The new idea was to replace human judgment with law. Thick rulebooks would prescribe exactly how to do things, and elaborate procedures would require officials to justify decisions with objective evidence. But people can still be unfair, so reformers had one more innovation: A new concept of individual rights that allowed any person to challenge decisions that affected them. Decisions about people in the workplace and elsewhere became fraught with legal risk. Supervisors were put to the proof that someone isn’t pulling their weight, or has bad character.
The freedom to live our values, and to associate with those who share our values, is a core strength of America’s pluralistic society. Each community needs its own moral integrity.
Americans no longer feel free to judge others. There’s hardly any cultural value more ingrained in modern America than the proscription against being “judgmental.” Political correctness is enforced ruthlessly, but judgments about personal character are taboo. Making decisions about someone’s moral character is tantamount to a violation of their rights. The evil to be purged is subjectivity, which is a synonym for bias. Who are you to judge?
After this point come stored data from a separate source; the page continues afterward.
-- pv_equiv track=rewrite | github.com/leo-bro/TIL | python/programmers/rank.py | solution
-- ===== SOURCE A (Python) =====
-- def solution(rank, attendance):
--     answer = 0
--     arr = [(i, (r, a)) for i, (r, a) in enumerate(zip(rank, attendance))]
--
--     # Filter elements where a is True and sort by r in ascending order
--     filtered_sorted_arr = sorted([x for x in arr if x[1][1]], key=lambda x: x[1][0])
--
--     # Extract the indices of the top 3 elements
--     if len(filtered_sorted_arr) >= 3:
--         a, b, c = (
--             filtered_sorted_arr[0][0],
--             filtered_sorted_arr[1][0],
--             filtered_sorted_arr[2][0],
--         )
--         answer = 10000 * a + 100 * b + c
--     return answer
-- ===== SOURCE B (Python) =====
-- def solution(rank, attendance):
--     # track the three best (rank, index) pairs in three registers, no sort
--     b1 = b2 = b3 = None
--     for i, (r, a) in enumerate(zip(rank, attendance)):
--         if not a:
--             continue
--         if b1 is None or r < b1[0]:
--             b1, b2, b3 = (r, i), b1, b2
--         elif b2 is None or r < b2[0]:
--             b2, b3 = (r, i), b2
--         elif b3 is None or r < b3[0]:
--             b3 = (r, i)
--     if b3 is None:
--         return 0
--     return 10000 * b1[1] + 100 * b2[1] + b3[1]
-- ===== Notes on version B (the rewrite author's own statement) =====
-- stated objective: faster
-- what changed: Replaces A's build-filter-then-full-sort with a single pass that tracks the three best (rank, index) pairs in three fixed registers (b1,b2,b3) with shift-down updates, no list of candidates and no sort.
import Mathlib
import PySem

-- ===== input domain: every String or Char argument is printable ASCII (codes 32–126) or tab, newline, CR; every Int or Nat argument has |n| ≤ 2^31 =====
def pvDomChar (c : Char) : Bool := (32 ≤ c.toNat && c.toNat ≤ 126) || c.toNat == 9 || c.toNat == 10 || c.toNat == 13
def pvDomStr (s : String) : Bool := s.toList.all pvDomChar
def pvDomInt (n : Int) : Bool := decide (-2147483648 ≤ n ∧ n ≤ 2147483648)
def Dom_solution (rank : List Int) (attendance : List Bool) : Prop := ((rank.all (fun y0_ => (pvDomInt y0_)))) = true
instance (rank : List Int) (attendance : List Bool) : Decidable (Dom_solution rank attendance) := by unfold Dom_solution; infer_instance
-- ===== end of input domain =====

-- B replaces A's filter-then-full-sort by a single pass holding the three best (rank, index)
-- pairs in three fixed registers with shift-down updates; same return value, no sort.

-- ===== PORT A =====
def solution (rank : List Int) (attendance : List Bool) : Int :=
  let fs := PySem.List.sorted
      ((PySem.List.enumerate (rank.zip attendance)).filter (fun x => x.2.2))
      (fun x => x.2.1)
  if 3 ≤ fs.length then 10000 * (fs[0]!).1 + 100 * (fs[1]!).1 + (fs[2]!).1 else 0

-- ===== PORT B =====
-- one loop-body step of Source B: the if/elif chain on the three registers (guard `if not a: continue` included)
def pvRegCore (s : Option (Int × Int) × Option (Int × Int) × Option (Int × Int))
    (x : Int × (Int × Bool)) :
    Option (Int × Int) × Option (Int × Int) × Option (Int × Int) :=
  match s with
  | (b1, b2, b3) =>
    if (match b1 with | none => true | some p => decide (x.2.1 < p.1)) then
      (some (x.2.1, x.1), b1, b2)
    else if (match b2 with | none => true | some p => decide (x.2.1 < p.1)) then
      (b1, some (x.2.1, x.1), b2)
    else if (match b3 with | none => true | some p => decide (x.2.1 < p.1)) then
      (b1, b2, some (x.2.1, x.1))
    else (b1, b2, b3)

def solution_alt (rank : List Int) (attendance : List Bool) : Int :=
  let s := (PySem.List.enumerate (rank.zip attendance)).foldl
    (fun s x => if x.2.2 then pvRegCore s x else s) (none, none, none)
  -- Source B: `if b3 is None: return 0`; b3 filled with b1/b2 empty is unreachable (registers fill in order),
  -- so the catch-all branch only ever fires when b3 is none
  match s with
  | (some p1, some p2, some p3) => 10000 * p1.2 + 100 * p2.2 + p3.2
  | _ => 0

-- ===== PRECONDITION & SPEC =====
def Spec_solution (rank : List Int) (attendance : List Bool) (out : Int) : Prop := out = solution_alt rank attendance
instance (rank : List Int) (attendance : List Bool) (out : Int) : Decidable (Spec_solution rank attendance out) := by unfold Spec_solution; infer_instance

-- ===== CLAIM (what is proved, stated in full; the proofs are below) =====
def Claim_equal_solution : Prop := ∀ (rank : List Int) (attendance : List Bool), Dom_solution rank attendance → Spec_solution rank attendance (solution rank attendance)

-- ===== LEMMAS AND PROOFS =====

-- the projection B keeps of A's (index, (rank, att)) entries
def pvProj (x : Int × (Int × Bool)) : Int × Int := (x.2.1, x.1)

-- the register triple determined by the first three entries of a list
def pvToRegs : List (Int × Int) → Option (Int × Int) × Option (Int × Int) × Option (Int × Int)
  | [] => (none, none, none)
  | [a] => (some a, none, none)
  | [a, b] => (some a, some b, none)
  | a :: b :: c :: _ => (some a, some b, some c)

-- one register step = insertion into the sorted list, viewed through pvToRegs
theorem regCore_toRegs (x : Int × (Int × Bool)) (m : List (Int × Int)) :
    pvRegCore (pvToRegs m) x
      = pvToRegs (PySem.List.insertBy (fun p q : Int × Int => decide (p.1 < q.1)) (x.2.1, x.1) m) := by
  rcases m with _ | ⟨a, _ | ⟨b, _ | ⟨c, t⟩⟩⟩ <;>
    simp only [pvRegCore, pvToRegs, PySem.List.insertBy] <;>
    split_ifs <;> simp_all

-- B's comparison on projected pairs agrees with A's key comparison
theorem map_insertBy (x : Int × (Int × Bool)) (l : List (Int × (Int × Bool))) :
    (PySem.List.insertBy (fun a b => decide (a.2.1 < b.2.1)) x l).map pvProj
      = PySem.List.insertBy (fun p q : Int × Int => decide (p.1 < q.1)) (x.2.1, x.1) (l.map pvProj) := by
  induction l with
  | nil => simp [PySem.List.insertBy, pvProj]
  | cons y ys ih =>
    simp only [PySem.List.insertBy, List.map_cons]
    by_cases h : x.2.1 < y.2.1
    · simp [h, pvProj]
    · simp [h, pvProj, ih]

-- loop invariant: B's register triple is pvToRegs of the projection of A's insertion-sort state
theorem fold_invariant (l acc : List (Int × (Int × Bool))) :
    l.foldl pvRegCore (pvToRegs (acc.map pvProj))
    = pvToRegs ((l.foldl (fun acc x =>
          PySem.List.insertBy (fun a b => decide (a.2.1 < b.2.1)) x acc) acc).map pvProj) := by
  induction l generalizing acc with
  | nil => rfl
  | cons x xs ih =>
    simp only [List.foldl_cons]
    rw [regCore_toRegs, ← map_insertBy, ih]

-- reading the answer from the first three entries equals reading it from the registers
theorem final_match (S : List (Int × (Int × Bool))) :
    (if 3 ≤ S.length then 10000 * (S[0]!).1 + 100 * (S[1]!).1 + (S[2]!).1 else (0 : Int))
    = (match pvToRegs (S.map pvProj) with
      | (some p1, some p2, some p3) => 10000 * p1.2 + 100 * p2.2 + p3.2
      | _ => (0 : Int)) := by
  rcases S with _ | ⟨a, _ | ⟨b, _ | ⟨c, t⟩⟩⟩ <;>
    simp [pvToRegs, pvProj]

theorem solution_eq (rank : List Int) (attendance : List Bool) :
    solution rank attendance = solution_alt rank attendance := by
  unfold solution solution_alt
  simp only []
  rw [PySem.List.sorted_eq_foldl_insertBy,
    PySem.List.foldl_if_eq_foldl_filter (p := fun x : Int × (Int × Bool) => x.2.2)
      (f := pvRegCore),
    show ((none, none, none) : Option (Int × Int) × Option (Int × Int) × Option (Int × Int))
      = pvToRegs (([] : List (Int × (Int × Bool))).map pvProj) from rfl,
    fold_invariant]
  exact final_match _

-- ===== VERDICT (by name: the statement is the Claim_ definition above) =====
theorem solution_spec : Claim_equal_solution := by
  intro rank attendance _
  unfold Spec_solution
  exact solution_eq rank attendance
Human judgment is indeed subjective. Judgment emerges from the black box of the human subconscious as an amalgam of perceptions, instincts, values, experience, biases, and more. Judgment is fallible—that’s why most organizations run important decisions by other people, and why psychologist Daniel Kahneman urged more reflective thinking.
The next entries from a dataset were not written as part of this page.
-- pv_equiv track=rewrite | github.com/finaiized/advent-of-code | 2017/day9.py | stream_score
-- ===== SOURCE A (Python) =====
-- def stream_score(input_str):
--     total_score = 0
--     group_score = 0
--     in_garbage = False
--     next_token_cancelled = False
--
--     for char in input_str:
--         if next_token_cancelled:
--             next_token_cancelled = False
--             continue
--
--         if char == '!':
--             next_token_cancelled = True
--         elif char == '<':
--             in_garbage = True
--         elif char == '>':
--             in_garbage = False
--         elif not in_garbage:
--             if char == '{':
--                 group_score += 1
--             elif char == '}':
--                 total_score += group_score
--                 group_score -= 1
--
--     return total_score
-- ===== SOURCE B (Python) =====
-- def stream_score(input_str):
--     # pass 1: drop every '!'-cancelled pair
--     chars = []
--     i = 0
--     n = len(input_str)
--     while i < n:
--         if input_str[i] == '!':
--             i += 2
--         else:
--             chars.append(input_str[i])
--             i += 1
--     # pass 2: drop garbage segments '<'...'>' (unclosed runs to end)
--     clean = []
--     it = iter(chars)
--     for c in it:
--         if c == '<':
--             for d in it:
--                 if d == '>':
--                     break
--         else:
--             clean.append(c)
--     # pass 3: depth count
--     total = 0
--     depth = 0
--     for c in clean:
--         if c == '{':
--             depth += 1
--         elif c == '}':
--             total += depth
--             depth -= 1
--     return total
-- ===== Notes on version B (the rewrite author's own statement) =====
-- stated objective: alternative
-- what changed: Replaces A's single-pass state machine with four state variables by three independent passes: first strip cancelled character pairs, then strip garbage segments, then a plain depth-counting scan over the cleaned stream.
import Mathlib
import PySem

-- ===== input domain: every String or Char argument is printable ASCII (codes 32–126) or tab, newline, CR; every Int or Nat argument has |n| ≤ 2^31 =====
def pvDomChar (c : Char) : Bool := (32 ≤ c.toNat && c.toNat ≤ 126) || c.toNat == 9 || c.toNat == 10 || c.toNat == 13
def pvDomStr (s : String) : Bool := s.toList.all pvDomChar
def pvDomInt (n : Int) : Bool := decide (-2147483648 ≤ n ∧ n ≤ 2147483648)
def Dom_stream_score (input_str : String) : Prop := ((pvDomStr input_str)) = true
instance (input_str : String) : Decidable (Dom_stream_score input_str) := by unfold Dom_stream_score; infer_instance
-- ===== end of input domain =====

set_option maxHeartbeats 1600000


-- B re-implements A's one-pass four-flag state machine as three simple passes
-- (strip cancelled pairs, strip garbage, count depth); objective: simpler, no speed claim.

-- ===== PORT A =====
-- single loop over the characters with state (total, group, in_garbage, next_token_cancelled)
def aLoop : List Char → Int → Int → Bool → Bool → Int
  | [], total, _, _, _ => total
  | c :: rest, total, group, gar, canc =>
    if canc then aLoop rest total group gar false
    else if c = '!' then aLoop rest total group gar true
    else if c = '<' then aLoop rest total group true canc
    else if c = '>' then aLoop rest total group false canc
    else if !gar then
      (if c = '{' then aLoop rest total (group + 1) gar canc
       else if c = '}' then aLoop rest (total + group) (group - 1) gar canc
       else aLoop rest total group gar canc)
    else aLoop rest total group gar canc

def stream_score (input_str : String) : Int :=
  aLoop input_str.toList 0 0 false false

-- ===== PORT B =====
-- pass 1: drop '!'-cancelled pairs (i += 2 on '!', else keep and i += 1)
def dropCancelled : List Char → List Char
  | [] => []
  | [c] => if c = '!' then [] else [c]
  | c :: d :: rest =>
    if c = '!' then dropCancelled rest else c :: dropCancelled (d :: rest)

-- pass 2 inner loop: consume garbage up to and including the first '>'
def skipGarbage : List Char → List Char
  | [] => []
  | d :: rest => if d = '>' then rest else skipGarbage rest

theorem skipGarbage_length_le : ∀ (l : List Char), (skipGarbage l).length ≤ l.length := by
  intro l
  induction l with
  | nil => simp [skipGarbage]
  | cons d rest ih =>
    simp only [skipGarbage]
    split
    · simp
    · simp only [List.length_cons]; omega

-- pass 2: drop garbage segments
def dropGarbage : List Char → List Char
  | [] => []
  | c :: rest =>
    if c = '<' then dropGarbage (skipGarbage rest) else c :: dropGarbage rest
termination_by l => l.length
decreasing_by
  · exact Nat.lt_succ_of_le (skipGarbage_length_le rest)
  · simp

-- pass 3: depth count
def countLoop : List Char → Int → Int → Int
  | [], total, _ => total
  | c :: rest, total, depth =>
    if c = '{' then countLoop rest total (depth + 1)
    else if c = '}' then countLoop rest (total + depth) (depth - 1)
    else countLoop rest total depth

def stream_score_alt (input_str : String) : Int :=
  countLoop (dropGarbage (dropCancelled input_str.toList)) 0 0

-- ===== PRECONDITION & SPEC =====
def Spec_stream_score (input_str : String) (out : Int) : Prop := out = stream_score_alt input_str
instance (input_str : String) (out : Int) : Decidable (Spec_stream_score input_str out) := by unfold Spec_stream_score; infer_instance

-- ===== CLAIM (what is proved, stated in full; the proofs are below) =====
def Claim_equal_stream_score : Prop := ∀ (input_str : String), Dom_stream_score input_str → Spec_stream_score input_str (stream_score input_str)

-- ===== LEMMAS AND PROOFS =====

-- A's machine without the cancellation flag (proof-only helper)
def aNC : List Char → Int → Int → Bool → Int
  | [], total, _, _ => total
  | c :: rest, total, group, gar =>
    if c = '<' then aNC rest total group true
    else if c = '>' then aNC rest total group false
    else if !gar then
      (if c = '{' then aNC rest total (group + 1) gar
       else if c = '}' then aNC rest (total + group) (group - 1) gar
       else aNC rest total group gar)
    else aNC rest total group gar

-- cancellation pass: A with canc = false equals the cancel-free machine on dropCancelled
theorem aLoop_aNC_step (c : Char) (l l' : List Char) (hc : c ≠ '!')
    (H : ∀ t g gar, aLoop l t g gar false = aNC l' t g gar) :
    ∀ (t g : Int) (gar : Bool), aLoop (c :: l) t g gar false = aNC (c :: l') t g gar := by
  intro t g gar
  simp only [aLoop, aNC, Bool.false_eq_true, if_false, if_neg hc]
  cases gar <;> by_cases h1 : c = '<' <;> by_cases h2 : c = '>' <;>
    by_cases h3 : c = '{' <;> by_cases h4 : c = '}' <;> simp_all

theorem aLoop_dropCancelled :
    ∀ (l : List Char) (t g : Int) (gar : Bool),
      aLoop l t g gar false = aNC (dropCancelled l) t g gar := by
  intro l
  induction l using dropCancelled.induct with
  | case1 => intro t g gar; simp [aLoop, dropCancelled, aNC]
  | case2 => intro t g gar; simp [aLoop, dropCancelled, aNC]
  | case3 c hc =>
    intro t g gar
    rw [show dropCancelled [c] = [c] from by simp [dropCancelled, hc]]
    exact aLoop_aNC_step c [] [] hc (fun _ _ _ => rfl) t g gar
  | case4 d rest ih =>
    intro t g gar
    rw [show dropCancelled ('!' :: d :: rest) = dropCancelled rest from by
          simp only [dropCancelled, reduceIte],
        show aLoop ('!' :: d :: rest) t g gar false = aLoop rest t g gar false from by
          simp only [aLoop, reduceIte, Bool.false_eq_true, if_false]]
    exact ih t g gar
  | case5 c d rest hc ih =>
    intro t g gar
    rw [show dropCancelled (c :: d :: rest) = c :: dropCancelled (d :: rest) from by
          simp [dropCancelled, hc]]
    exact aLoop_aNC_step c (d :: rest) (dropCancelled (d :: rest)) hc ih t g gar

-- inside garbage, the cancel-free machine just consumes up to the first '>'
theorem aNC_garbage :
    ∀ (l : List Char) (t g : Int),
      aNC l t g true = aNC (skipGarbage l) t g false := by
  intro l
  induction l with
  | nil => intro t g; simp [skipGarbage, aNC]
  | cons d rest ih =>
    intro t g
    by_cases hd : d = '>'
    · simp [aNC, skipGarbage, hd]
    · by_cases hl : d = '<' <;> simp [aNC, skipGarbage, hd, hl, ih]

-- outside garbage, the cancel-free machine is depth counting on dropGarbage
theorem aNC_dropGarbage :
    ∀ (l : List Char) (t g : Int),
      aNC l t g false = countLoop (dropGarbage l) t g := by
  intro l
  induction l using dropGarbage.induct with
  | case1 => intro t g; simp [aNC, dropGarbage, countLoop]
  | case2 rest ih =>
    intro t g
    simp [aNC, dropGarbage, aNC_garbage, ih]
  | case3 c rest hc ih =>
    intro t g
    by_cases hr : c = '>'
    · simp [aNC, dropGarbage, countLoop, hr, ih]
    · simp only [aNC, dropGarbage, hc, hr, if_false, Bool.not_false, if_true]
      split_ifs <;> simp_all [countLoop]

-- ===== VERDICT (by name: the statement is the Claim_ definition above) =====
theorem stream_score_spec : Claim_equal_stream_score := by
  intro s _
  unfold Spec_stream_score stream_score stream_score_alt
  rw [aLoop_dropCancelled, aNC_dropGarbage]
But the only way to avoid the subjectivity of human judgment is to eliminate judgment altogether. How do you prove that someone has poor character? Even harder, how do you disprove that your judgment isn’t tainted by implicit bias?
So Americans abdicated making judgments about other people. There was “a massive redefinition of freedom,” historian Eric Foner found, “as a rejection of all authority.” The goal was virtuous—to enhance freedom by eliminating any possibility of unfairness. Instead, letting people “come up with their own individual values,” as Brooks observes, infected society with debilitating distrust.
Leadership is a hollow concept without the authority to uphold shared values. Those values are activated mainly in supervisory decisions about personnel.
People judging people is the main mechanism for a moral culture. Otherwise, morality is just words. Does this person act in a way we respect and trust? Or is he self-serving? People who are selfish or antisocial should lose our votes, or lose their jobs, or lose our friendship. To rebuild a moral culture, Americans must be free to make these judgments.
But what if the leader is unfair? Or plays favorites? Law can certainly safeguard against patterns of discrimination. But extruding every personnel decision through a legal sieve has not enhanced fairness and human understanding. It has instead made candor extinct and exacerbated bias by chilling honest interaction.
Fairness in decisions about particular people is beyond the capacity of law. Fairness to one person is unfairness in the eyes of another. Making these judgments is an unavoidable necessity of collective activity. Scrutinizing personal judgments through the lens of objective proof does not enhance relations, but fosters a mindset of grievance and entitlement.
Morality has little connection to legality. The law protects against conduct so bad that it should be banned. Morality, on the other hand, is the practice of doing good. A society works because people come together in groups to achieve common goals, in business and in a wide variety of communal activities. How well those groups succeed depends in large part on adherence to shared norms. People must be free to associate based on their evaluation of moral character.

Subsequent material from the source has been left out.